-- pv_equiv track=rewrite | github.com/stallmanifold/codewars | python/src/codewars/kyu3/base64_encoding2.py | to_base64_iter
-- ===== SOURCE A (Python) =====
-- def to_base64_iter(buf):
--     rem_shift   = { 0: 4, 2: 2, 4: 0 }
--     rem_mask    = { 0: 0x03, 2: 0x0F, 4: 0x3F }
--     sextet_mask = { 0: 0xFC, 2: 0xF0, 4: 0xC0 }
--
--     buf_size = len(buf)
--     bits_in_rem = 0
--     rem = 0
--     sextet = 0
--     i = 0
--     while i < buf_size:
--         if bits_in_rem < 6:
--             sextet = ((buf[i] & sextet_mask[bits_in_rem]) >> (bits_in_rem + 2)) | rem
--             rem = (buf[i] & rem_mask[bits_in_rem]) << rem_shift[bits_in_rem]
--             bits_in_rem += 2
--             i += 1
--         else:
--             assert bits_in_rem == 6, 'bits_in_rem != 6'
--             sextet = rem
--             rem = 0
--             bits_in_rem = 0
--
--         assert sextet & 0xC0 == 0
--         yield sextet
--
--     if bits_in_rem > 0:
--         # We have run out of bytes, but another sextets needs
--         # to be processed.
--         sextet = rem
--         rem = 0
--         bits_in_rem = 0
--
--         assert sextet & 0xC0 == 0
--         yield sextet
-- ===== SOURCE B (Python) =====
-- def to_base64_iter(buf):
--     # Chunked re-implementation: process the buffer three bytes at a time,
--     # emitting four sextets per full chunk and the standard short tail.
--     data = list(buf)
--     n = len(data)
--     i = 0
--     while i + 3 <= n:
--         b0, b1, b2 = data[i], data[i + 1], data[i + 2]
--         yield (b0 & 0xFC) >> 2
--         yield ((b0 & 0x03) << 4) | ((b1 & 0xF0) >> 4)
--         yield ((b1 & 0x0F) << 2) | ((b2 & 0xC0) >> 6)
--         yield b2 & 0x3F
--         i += 3
--     tail = data[i:]
--     if len(tail) == 2:
--         b0, b1 = tail
--         yield (b0 & 0xFC) >> 2
--         yield ((b0 & 0x03) << 4) | ((b1 & 0xF0) >> 4)
--         yield (b1 & 0x0F) << 2
--     elif len(tail) == 1:
--         b0 = tail[0]
--         yield (b0 & 0xFC) >> 2
--         yield (b0 & 0x03) << 4
-- ===== Notes on version B (the rewrite author's own statement) =====
-- stated objective: simpler
-- what changed: Replaced A's byte-at-a-time state machine (bits_in_rem/rem/sextet carried across while-loop iterations with three lookup dicts) by a plain loop over 3-byte chunks that emits four sextets per full chunk and a 2- or 3-sextet tail directly.
import Mathlib
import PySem

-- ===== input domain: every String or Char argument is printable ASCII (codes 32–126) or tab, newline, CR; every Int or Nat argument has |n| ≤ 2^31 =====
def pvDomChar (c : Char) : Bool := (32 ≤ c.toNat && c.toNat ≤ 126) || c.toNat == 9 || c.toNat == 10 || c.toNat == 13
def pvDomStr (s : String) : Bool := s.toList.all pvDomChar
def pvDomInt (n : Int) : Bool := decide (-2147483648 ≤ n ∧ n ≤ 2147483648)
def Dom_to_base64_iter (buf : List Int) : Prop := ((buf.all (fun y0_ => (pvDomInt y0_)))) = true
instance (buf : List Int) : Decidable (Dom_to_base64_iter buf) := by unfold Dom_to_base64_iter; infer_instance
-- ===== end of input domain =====

-- B replaces A's byte-at-a-time sextet state machine (bits_in_rem/rem carried across
-- iterations) by a plain 3-byte-chunk loop emitting four sextets per chunk (objective: simpler).

-- ===== PORT A =====
-- A's three lookup dicts, keyed by bits_in_rem ∈ {0,2,4}
def pvRemShift (bits : Nat) : Nat := if bits = 0 then 4 else if bits = 2 then 2 else 0
def pvRemMask (bits : Nat) : Int := if bits = 0 then 0x03 else if bits = 2 then 0x0F else 0x3F
def pvSextetMask (bits : Nat) : Int := if bits = 0 then 0xFC else if bits = 2 then 0xF0 else 0xC0

-- A's while loop; the index i / buf[i] is represented by the remaining suffix of buf
-- (i never skips or revisits: it advances by exactly 1 when a byte is consumed).
-- The final `if bits_in_rem > 0: yield rem` is the [] case.
def pvLoopA : List Int → Nat → Int → List Int
  | [], bits, rem => if bits > 0 then [rem] else []
  | b :: rest, bits, rem =>
    if bits < 6 then
      let sextet := PySem.Int.bor ((PySem.Int.band b (pvSextetMask bits)) >>> (bits + 2)) rem
      let rem' := (PySem.Int.band b (pvRemMask bits)) <<< (pvRemShift bits)
      sextet :: pvLoopA rest (bits + 2) rem'
    else
      rem :: pvLoopA (b :: rest) 0 0
  termination_by l bits _ => 2 * l.length + (if bits < 6 then 0 else 1)
  decreasing_by all_goals simp only [List.length_cons]; split <;> omega

def to_base64_iter (buf : List Int) : List Int := pvLoopA buf 0 0

-- ===== PORT B =====
def to_base64_iter_alt : List Int → List Int
  | b0 :: b1 :: b2 :: rest =>
      ((PySem.Int.band b0 0xFC) >>> (2 : Nat))
        :: (PySem.Int.bor ((PySem.Int.band b0 0x03) <<< (4 : Nat)) ((PySem.Int.band b1 0xF0) >>> (4 : Nat)))
        :: (PySem.Int.bor ((PySem.Int.band b1 0x0F) <<< (2 : Nat)) ((PySem.Int.band b2 0xC0) >>> (6 : Nat)))
        :: (PySem.Int.band b2 0x3F)
        :: to_base64_iter_alt rest
  | [b0, b1] =>
      [((PySem.Int.band b0 0xFC) >>> (2 : Nat)),
       (PySem.Int.bor ((PySem.Int.band b0 0x03) <<< (4 : Nat)) ((PySem.Int.band b1 0xF0) >>> (4 : Nat))),
       ((PySem.Int.band b1 0x0F) <<< (2 : Nat))]
  | [b0] => [((PySem.Int.band b0 0xFC) >>> (2 : Nat)), ((PySem.Int.band b0 0x03) <<< (4 : Nat))]
  | [] => []

-- ===== PRECONDITION & SPEC =====
def Spec_to_base64_iter (buf : List Int) (out : List Int) : Prop := out = to_base64_iter_alt buf
instance (buf : List Int) (out : List Int) : Decidable (Spec_to_base64_iter buf out) := by unfold Spec_to_base64_iter; infer_instance

-- ===== CLAIM (what is proved, stated in full; the proofs are below) =====
def Claim_equal_to_base64_iter : Prop := ∀ (buf : List Int), Dom_to_base64_iter buf → Spec_to_base64_iter buf (to_base64_iter buf)

-- ===== LEMMAS AND PROOFS =====

theorem pv_zero_bor (x : Int) : PySem.Int.bor 0 x = x := by
  rw [PySem.Int.bor_comm]; simp

-- With a full remainder (bits_in_rem = 6) A's loop first flushes rem and resets the state.
theorem pvLoopA_six (l : List Int) (rem : Int) : pvLoopA l 6 rem = rem :: pvLoopA l 0 0 := by
  cases l with
  | nil => simp [pvLoopA]
  | cons b t => rw [pvLoopA]; simp

-- A's state machine, started fresh, produces exactly B's chunked output.
theorem pvLoopA_eq_alt (l : List Int) : pvLoopA l 0 0 = to_base64_iter_alt l := by
  induction l using to_base64_iter_alt.induct with
  | case1 b0 b1 b2 rest ih =>
      simp [pvLoopA, pvSextetMask, pvRemMask, pvRemShift, to_base64_iter_alt,
            pvLoopA_six, ih, PySem.Int.bor_comm, pv_zero_bor]
  | case2 b0 b1 =>
      simp [pvLoopA, pvSextetMask, pvRemMask, pvRemShift, to_base64_iter_alt,
            PySem.Int.bor_comm, pv_zero_bor]
  | case3 b0 =>
      simp [pvLoopA, pvSextetMask, pvRemMask, pvRemShift, to_base64_iter_alt]
  | case4 =>
      simp [pvLoopA, to_base64_iter_alt]

-- ===== VERDICT (by name: the statement is the Claim_ definition above) =====
theorem to_base64_iter_spec : Claim_equal_to_base64_iter := by
  intro buf _
  unfold Spec_to_base64_iter to_base64_iter
  exact pvLoopA_eq_alt buf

> WHAT IS NEEDED:
The answer is the lines above between the line holding "0xF0, 4: 0xC0" and the line holding "rem_mask[bits_in_rem]) << rem_shift[bits_in_rem]", inclusive, each written out exactly, and no others.

> ANSWER AREA:
--     sextet_mask = { 0: 0xFC, 2: 0xF0, 4: 0xC0 }
--
--     buf_size = len(buf)
--     bits_in_rem = 0
--     rem = 0
--     sextet = 0
--     i = 0
--     while i < buf_size:
--         if bits_in_rem < 6:
--             sextet = ((buf[i] & sextet_mask[bits_in_rem]) >> (bits_in_rem + 2)) | rem
--             rem = (buf[i] & rem_mask[bits_in_rem]) << rem_shift[bits_in_rem]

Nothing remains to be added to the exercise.